An easy stroll that should have taken about three hours but
ended up taking six. We all got a drenching.
This time I was determined for things to
be different. I had come with a mountain bike - speedy access
to the tops and back down again in case of trouble. A pink sun
bathed the snowy hillsides in early morning light and I knew
it would be a good day - the shortest day of the year. The trails
were perfect - low temperatures left the ground crunchy and
traction was good. Rocks are rare in my North Downs backyard
so it was good to feel them pounding through the bike into my
computer-operator's arms.
As
I dropped into Longsleddale and trawled the map for the bridleway
south down the western edge of the valley I noticed a sagging
feeling in the back of the bike.

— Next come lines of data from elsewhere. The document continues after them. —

-- pv_equiv track=rewrite | github.com/phbradley/TCRdock | tcrdock/sequtil.py | count_peptide_mismatches
-- ===== SOURCE A (Python) =====
-- def count_peptide_mismatches(a,b):
--     if len(a)>len(b):
--         return count_peptide_mismatches(b,a)
--     lendiff = len(b)-len(a)
--     assert lendiff>=0
--     min_mismatches = len(a)
--     for shift in range(lendiff+1):
--         mismatches = sum(x!=y for x,y in zip(a,b[shift:]))
--         if mismatches < min_mismatches:
--             min_mismatches = mismatches
--     # also allow bulging out in the middle
--     nt = len(a)//2
--     ct = len(a) - nt
--     btrim = b[:nt]+b[-ct:]
--     assert len(btrim) == len(a)
--     mismatches = sum(x!=y for x,y in zip(a,btrim))
--     if mismatches < min_mismatches:
--         min_mismatches = mismatches
--     return min_mismatches
-- ===== SOURCE B (Python) =====
-- def count_peptide_mismatches(a, b):
--     # Diagonal match counting: index a's characters by position once, then a single
--     # pass over b credits each matching (i, j) pair to its shift s = j - i; the
--     # per-shift inner scan of a disappears.  Separate bulge term, as in the spec.
--     if len(a) > len(b):
--         a, b = b, a
--     n, m = len(a), len(b)
--     lendiff = m - n
--     pos = {}
--     for i, c in enumerate(a):
--         pos.setdefault(c, []).append(i)
--     matches = [0] * (lendiff + 1)
--     for j in range(m):
--         for i in pos.get(b[j], []):
--             s = j - i
--             if 0 <= s <= lendiff:
--                 matches[s] += 1
--     best = n - max(matches, default=0)
--     nt = n // 2
--     bulge = 0
--     for i in range(n):
--         if a[i] != (b[i] if i < nt else b[lendiff + i]):
--             bulge += 1
--     return min(best, bulge)
-- ===== Notes on version B (the rewrite author's own statement) =====
-- stated objective: alternative
-- what changed: A rescans all of a for every shift (and recurses to order the arguments); B builds a per-character position index of the shorter string once and makes a single pass over the longer string, crediting each matching character pair to its shift's diagonal counter, so the per-shift inner scan disappears; the bulge term is a direct indexed pass.
import Mathlib
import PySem

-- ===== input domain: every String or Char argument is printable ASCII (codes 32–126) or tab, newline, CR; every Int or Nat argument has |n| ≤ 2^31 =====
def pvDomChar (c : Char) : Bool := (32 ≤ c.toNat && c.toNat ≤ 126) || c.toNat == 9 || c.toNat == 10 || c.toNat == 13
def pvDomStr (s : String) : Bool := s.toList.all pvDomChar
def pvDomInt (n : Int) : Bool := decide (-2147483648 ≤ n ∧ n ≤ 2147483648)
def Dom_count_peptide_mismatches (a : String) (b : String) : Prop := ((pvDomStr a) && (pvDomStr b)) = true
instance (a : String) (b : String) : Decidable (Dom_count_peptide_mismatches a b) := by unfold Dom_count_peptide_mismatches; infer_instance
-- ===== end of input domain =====

-- B replaces A's per-shift rescan by diagonal match counting through a per-character
-- position index of the shorter string (objective: alternative algorithm, same exact value).

-- ===== PORT A =====
def cpmGoA (X Y : List Char) : Int :=
  let lendiff : Int := (Y.length : Int) - (X.length : Int)
  let min0 : Int := (X.length : Int)
  let min1 : Int := (PySem.List.pyRange 0 (lendiff + 1) 1).foldl
    (fun min_mismatches shift =>
      let mismatches : Int :=
        ((X.zip (PySem.List.slice Y (some shift) none)).map
          (fun xy => if xy.1 ≠ xy.2 then (1 : Int) else 0)).sum
      if mismatches < min_mismatches then mismatches else min_mismatches) min0
  let nt : Int := PySem.Int.floordiv (X.length : Int) 2
  let ct : Int := (X.length : Int) - nt
  let btrim : List Char := PySem.List.slice Y none (some nt) ++ PySem.List.slice Y (some (-ct)) none
  let mismatches : Int :=
    ((X.zip btrim).map (fun xy => if xy.1 ≠ xy.2 then (1 : Int) else 0)).sum
  if mismatches < min1 then mismatches else min1

def count_peptide_mismatches (a : String) (b : String) : Int :=
  if a.toList.length > b.toList.length then cpmGoA b.toList a.toList
  else cpmGoA a.toList b.toList

-- ===== PORT B =====
def cpmGoB (X Y : List Char) : Int :=
  let n : Int := (X.length : Int)
  let m : Int := (Y.length : Int)
  let lendiff : Int := m - n
  let pos : PySem.Dict Char (List Int) :=
    (PySem.List.enumerate X 0).foldl
      (fun d ic => d.modify ic.2 [] (fun l => l ++ [ic.1])) PySem.Dict.empty
  let mtch0 : List Int := PySem.List.pyRepeat [0] (lendiff + 1)
  let mtch : List Int := (PySem.List.pyRange 0 m 1).foldl
    (fun ms j =>
      (pos.getD (PySem.List.pyGetD Y j ' ') []).foldl
        (fun ms i =>
          let s := j - i
          if 0 ≤ s ∧ s ≤ lendiff then
            PySem.List.pySetD ms s (PySem.List.pyGetD ms s 0 + 1)
          else ms)
        ms) mtch0
  let best : Int := n - (PySem.List.max? mtch (fun x => x)).getD 0
  let nt : Int := PySem.Int.floordiv n 2
  let bulge : Int := (PySem.List.pyRange 0 n 1).foldl
    (fun acc i =>
      if PySem.List.pyGetD X i ' ' ≠
          (if i < nt then PySem.List.pyGetD Y i ' ' else PySem.List.pyGetD Y (lendiff + i) ' ')
      then acc + 1 else acc) 0
  min best bulge

def count_peptide_mismatches_alt (a : String) (b : String) : Int :=
  if a.toList.length > b.toList.length then cpmGoB b.toList a.toList
  else cpmGoB a.toList b.toList

-- ===== PRECONDITION & SPEC =====
-- Pre_ excludes inputs where exactly one of the two strings is empty: there A's
-- 'assert len(btrim) == len(a)' fails (b[-0:] is the whole string), an AssertionError.
def Pre_count_peptide_mismatches (a : String) (b : String) : Prop := (a.toList = [] ↔ b.toList = [])
instance (a : String) (b : String) : Decidable (Pre_count_peptide_mismatches a b) := by
  unfold Pre_count_peptide_mismatches; infer_instance
def pvWitness_count_peptide_mismatches : String × String := ("AG", "AVG")

def Spec_count_peptide_mismatches (a : String) (b : String) (out : Int) : Prop :=
  out = count_peptide_mismatches_alt a b
instance (a : String) (b : String) (out : Int) : Decidable (Spec_count_peptide_mismatches a b out) := by
  unfold Spec_count_peptide_mismatches; infer_instance

-- ===== CLAIM (what is proved, stated in full; the proofs are below) =====
def Claim_equal_count_peptide_mismatches : Prop := ∀ (a : String) (b : String),
  Dom_count_peptide_mismatches a b → Pre_count_peptide_mismatches a b →
  Spec_count_peptide_mismatches a b (count_peptide_mismatches a b)

-- ===== LEMMAS AND PROOFS =====

-- match count of X against Y shifted by s
def pvMc (X Y : List Char) (s : Nat) : Nat :=
  (X.zip (Y.drop s)).countP (fun p => p.1 == p.2)

-- partial diagonal count: contributions of b-positions j < J to shift s
def pvPc (X Y : List Char) (J s : Nat) : Nat :=
  (List.range J).countP
    (fun j => decide (s ≤ j) && decide (j - s < X.length) && (X.getD (j - s) ' ' == Y.getD j ' '))

-- canonical common value of the two per-call bodies (X the shorter list)
def pvShiftMin (X Y : List Char) : Int :=
  (X.length : Int)
    - (List.range (Y.length - X.length + 1)).foldl (fun M s => max M ((pvMc X Y s : Int))) 0

def pvBulge (X Y : List Char) : Int :=
  (X.length : Int) - ((List.range X.length).countP
    (fun i => X.getD i ' ' ==
      (if i < X.length / 2 then Y.getD i ' ' else Y.getD (Y.length - X.length + i) ' ')) : Int)

-- 0/1-sum over a zipped list counts the matches away from the length
theorem pv_sum_ite (l : List (Char × Char)) :
    (l.map (fun xy => if xy.1 ≠ xy.2 then (1 : Int) else 0)).sum
      = (l.length : Int) - (l.countP (fun p => p.1 == p.2) : Int) := by
  induction l with
  | nil => simp
  | cons p t ih =>
    simp only [List.map_cons, List.sum_cons, List.countP_cons, List.length_cons, ih]
    by_cases h : p.1 = p.2
    · simp only [h, ne_eq, not_true_eq_false, if_false, beq_self_eq_true, if_true]
      push_cast; ring
    · have hb : (p.1 == p.2) = false := by simp [h]
      simp only [ne_eq, h, not_false_eq_true, if_true, hb, if_false]
      push_cast; ring

-- zip countP as a countP over indices
theorem pv_zip_countP (q : Char → Char → Bool) : ∀ (X Y : List Char),
    (X.zip Y).countP (fun p => q p.1 p.2)
      = (List.range (min X.length Y.length)).countP (fun i => q (X.getD i ' ') (Y.getD i ' ')) := by
  intro X
  induction X with
  | nil => intro Y; simp
  | cons x xs ih =>
    intro Y
    cases Y with
    | nil => simp
    | cons y ys =>
      have hmin : min (x :: xs).length (y :: ys).length = min xs.length ys.length + 1 := by
        simp only [List.length_cons]; omega
      rw [hmin, List.range_succ_eq_map]
      simp only [List.zip_cons_cons, List.countP_cons, List.countP_map, Function.comp_def,
        List.getD_cons_succ, List.getD_cons_zero, ih ys]

-- running-min of (n - g s) is n minus the running-max of g
theorem pv_foldl_min_max (g : Nat → Int) (n : Int) : ∀ (L : List Nat) (M : Int),
    L.foldl (fun mn s => if n - g s < mn then n - g s else mn) (n - M)
      = n - L.foldl (fun mx s => max mx (g s)) M := by
  intro L
  induction L with
  | nil => intro M; simp
  | cons s t ih =>
    intro M
    simp only [List.foldl_cons]
    have h1 : (if n - g s < n - M then n - g s else n - M) = n - max M (g s) := by
      split_ifs <;> omega
    rw [h1, ih]

-- counting one hit in a range
theorem pv_countP_range_single (q : Nat → Bool) : ∀ (n t : Nat),
    (List.range n).countP (fun k => decide (k = t) && q k) = if t < n ∧ q t = true then 1 else 0 := by
  intro n
  induction n with
  | zero => intro t; simp
  | succ n ih =>
    intro t
    rw [List.range_succ, List.countP_append, ih]
    simp only [List.countP_cons, List.countP_nil]
    by_cases h : n = t
    · subst h
      by_cases hq : q n = true <;> simp [hq, Nat.lt_irrefl, Nat.lt_succ_self]
    · have hf : (decide (n = t) && q n) = false := by simp [h]
      rw [hf]
      have heq : (t < n ∧ q t = true) ↔ (t < n + 1 ∧ q t = true) := by
        constructor
        · rintro ⟨h1, h2⟩; exact ⟨by omega, h2⟩
        · rintro ⟨h1, h2⟩; exact ⟨by omega, h2⟩
      simp only [Bool.false_eq_true, if_false, Nat.add_zero]
      exact if_congr heq rfl rfl

-- the positions dict maps c to the ascending list of indices of c in X
theorem pv_pos_getD (X : List Char) (c : Char) :
    ((PySem.List.enumerate X 0).foldl
      (fun d ic => d.modify ic.2 [] (fun l => l ++ [ic.1])) PySem.Dict.empty).getD c []
    = ((List.range X.length).filter (fun k => X.getD k ' ' == c)).map (fun k : Nat => (k : Int)) := by
  rw [PySem.List.enumerate_eq_map_pyRange X ' ']
  simp only [PySem.List.len_eq]
  rw [PySem.List.pyRange_zero_nat, List.map_map, List.foldl_map]
  simp only [Function.comp_def, PySem.List.pyGetD_natCast]
  have hswap : (List.range X.length).foldl
      (fun (d : PySem.Dict Char (List Int)) k => d.modify (X.getD k ' ') [] (fun l => l ++ [(k : Int)]))
      PySem.Dict.empty
      = ((List.range X.length).map (fun k => (X.getD k ' ', (k : Int)))).foldl
          (fun d p => d.modify p.1 [] (fun l => l ++ [p.2])) PySem.Dict.empty := by
    rw [List.foldl_map]
  rw [hswap, PySem.Dict.getD_foldl_modify_append]
  rw [List.filter_map, List.map_map]
  simp [Function.comp_def]

-- inner fold over the position list: adds the diagonal hits at each shift entry
theorem pv_inner_fold (LD : Nat) (J : Int) : ∀ (l : List Int) (ms : List Int),
    ms.length = LD + 1 →
    (l.foldl (fun ms i =>
        if 0 ≤ J - i ∧ J - i ≤ (LD : Int) then
          PySem.List.pySetD ms (J - i) (PySem.List.pyGetD ms (J - i) 0 + 1)
        else ms) ms).length = LD + 1 ∧
    ∀ s : Nat, s ≤ LD →
      PySem.List.pyGetD (l.foldl (fun ms i =>
        if 0 ≤ J - i ∧ J - i ≤ (LD : Int) then
          PySem.List.pySetD ms (J - i) (PySem.List.pyGetD ms (J - i) 0 + 1)
        else ms) ms) (s : Int) 0
        = PySem.List.pyGetD ms (s : Int) 0 + (l.countP (fun i => decide (i = J - (s : Int))) : Int) := by
  intro l
  induction l with
  | nil => intro ms hms; exact ⟨hms, fun s _ => by simp⟩
  | cons i t ih =>
    intro ms hms
    simp only [List.foldl_cons]
    by_cases hc : 0 ≤ J - i ∧ J - i ≤ (LD : Int)
    · rw [if_pos hc]
      have hset : PySem.List.pySetD ms (J - i) (PySem.List.pyGetD ms (J - i) 0 + 1)
          = ms.set (J - i).toNat (PySem.List.pyGetD ms (J - i) 0 + 1) :=
        PySem.List.pySetD_of_nonneg ms _ hc.1
      have hlen' : (ms.set (J - i).toNat (PySem.List.pyGetD ms (J - i) 0 + 1)).length = LD + 1 := by
        simp [hms]
      rw [hset]
      obtain ⟨hl, he⟩ := ih _ hlen'
      refine ⟨hl, fun s hs => ?_⟩
      rw [he s hs, List.countP_cons]
      have hidx : (J - i).toNat < ms.length := by omega
      by_cases hse : (J - i).toNat = s
      · have hieq : (i = J - (s : Int)) := by omega
        have hdec : (decide (i = J - (s : Int))) = true := by simp [hieq]
        rw [hdec]
        have : PySem.List.pyGetD (ms.set (J - i).toNat (PySem.List.pyGetD ms (J - i) 0 + 1)) (s : Int) 0
            = PySem.List.pyGetD ms (J - i) 0 + 1 := by
          rw [PySem.List.pyGetD_natCast, List.getD_eq_getElem?_getD, List.getElem?_set]
          have hsl : s < ms.length := hse ▸ hidx
          simp [hse, hsl]
        rw [this]
        have : PySem.List.pyGetD ms (J - i) 0 = PySem.List.pyGetD ms (s : Int) 0 := by
          congr 1; omega
        rw [this]
        push_cast
        split_ifs with hh
        · ring
        · simp at hh
      · have hne : ¬ (i = J - (s : Int)) := by omega
        have hdec : (decide (i = J - (s : Int))) = false := by simp [hne]
        rw [hdec]
        have : PySem.List.pyGetD (ms.set (J - i).toNat (PySem.List.pyGetD ms (J - i) 0 + 1)) (s : Int) 0
            = PySem.List.pyGetD ms (s : Int) 0 := by
          rw [PySem.List.pyGetD_natCast, List.getD_eq_getElem?_getD, List.getElem?_set,
            PySem.List.pyGetD_natCast, List.getD_eq_getElem?_getD]
          simp [hse]
        rw [this]
        push_cast
        ring
    · rw [if_neg hc]
      obtain ⟨hl, he⟩ := ih ms hms
      refine ⟨hl, fun s hs => ?_⟩
      rw [he s hs, List.countP_cons]
      have hne : ¬ (i = J - (s : Int)) := by omega
      have hdec : (decide (i = J - (s : Int))) = false := by simp [hne]
      rw [hdec]
      push_cast
      ring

Puncture! Thorns weren't something
I expected to find in the Lake District rockfest so I was shocked
as the air escaped. Luckily the Cyclist's Best Friend had stowed
away in my pack and ten minutes later I was back on the grind
with a brand new tube.
But that day the mountains were in control.
The front flatted as I washed through a frozen puddle. A patch
was needed and as the glue dried I crammed a pork and mango
chutney sarnie into my mouth catching up on calories. But when
moved off the back tyre had gone down. That familiar feeling
of something out there being against me threatened to take over,
but I pushed it aside and searched for the thorn. There it was
- sticking through a block in the tread, its wicked grin spurring
a warm anger.
Now
this is where it all started to go wrong, because instead of
snapping off the point I should have dug it out with the old
Swiss Army knife. But it was a bit cold for fiddling around
so I just patched the tube and got ready to go. But oh no, the
front had gone down. A look to the heavens and high snow covered
peaks brought no response, so I got on with the job and mended
the tube again.
But now that I was really cold and well
down the road to being cheesed off it would have been too good
to get going. Of course. I had another puncture. The un-dug-out
thorn was languishing in the warmth of my rear tyre, while I
stood around pumping air into a Swiss cheese. "Right, that's
it," I told myself. "Any more blowouts and I'm walking
back to the car and calling it a day." My prayers were
quickly answered and I was soon on my way.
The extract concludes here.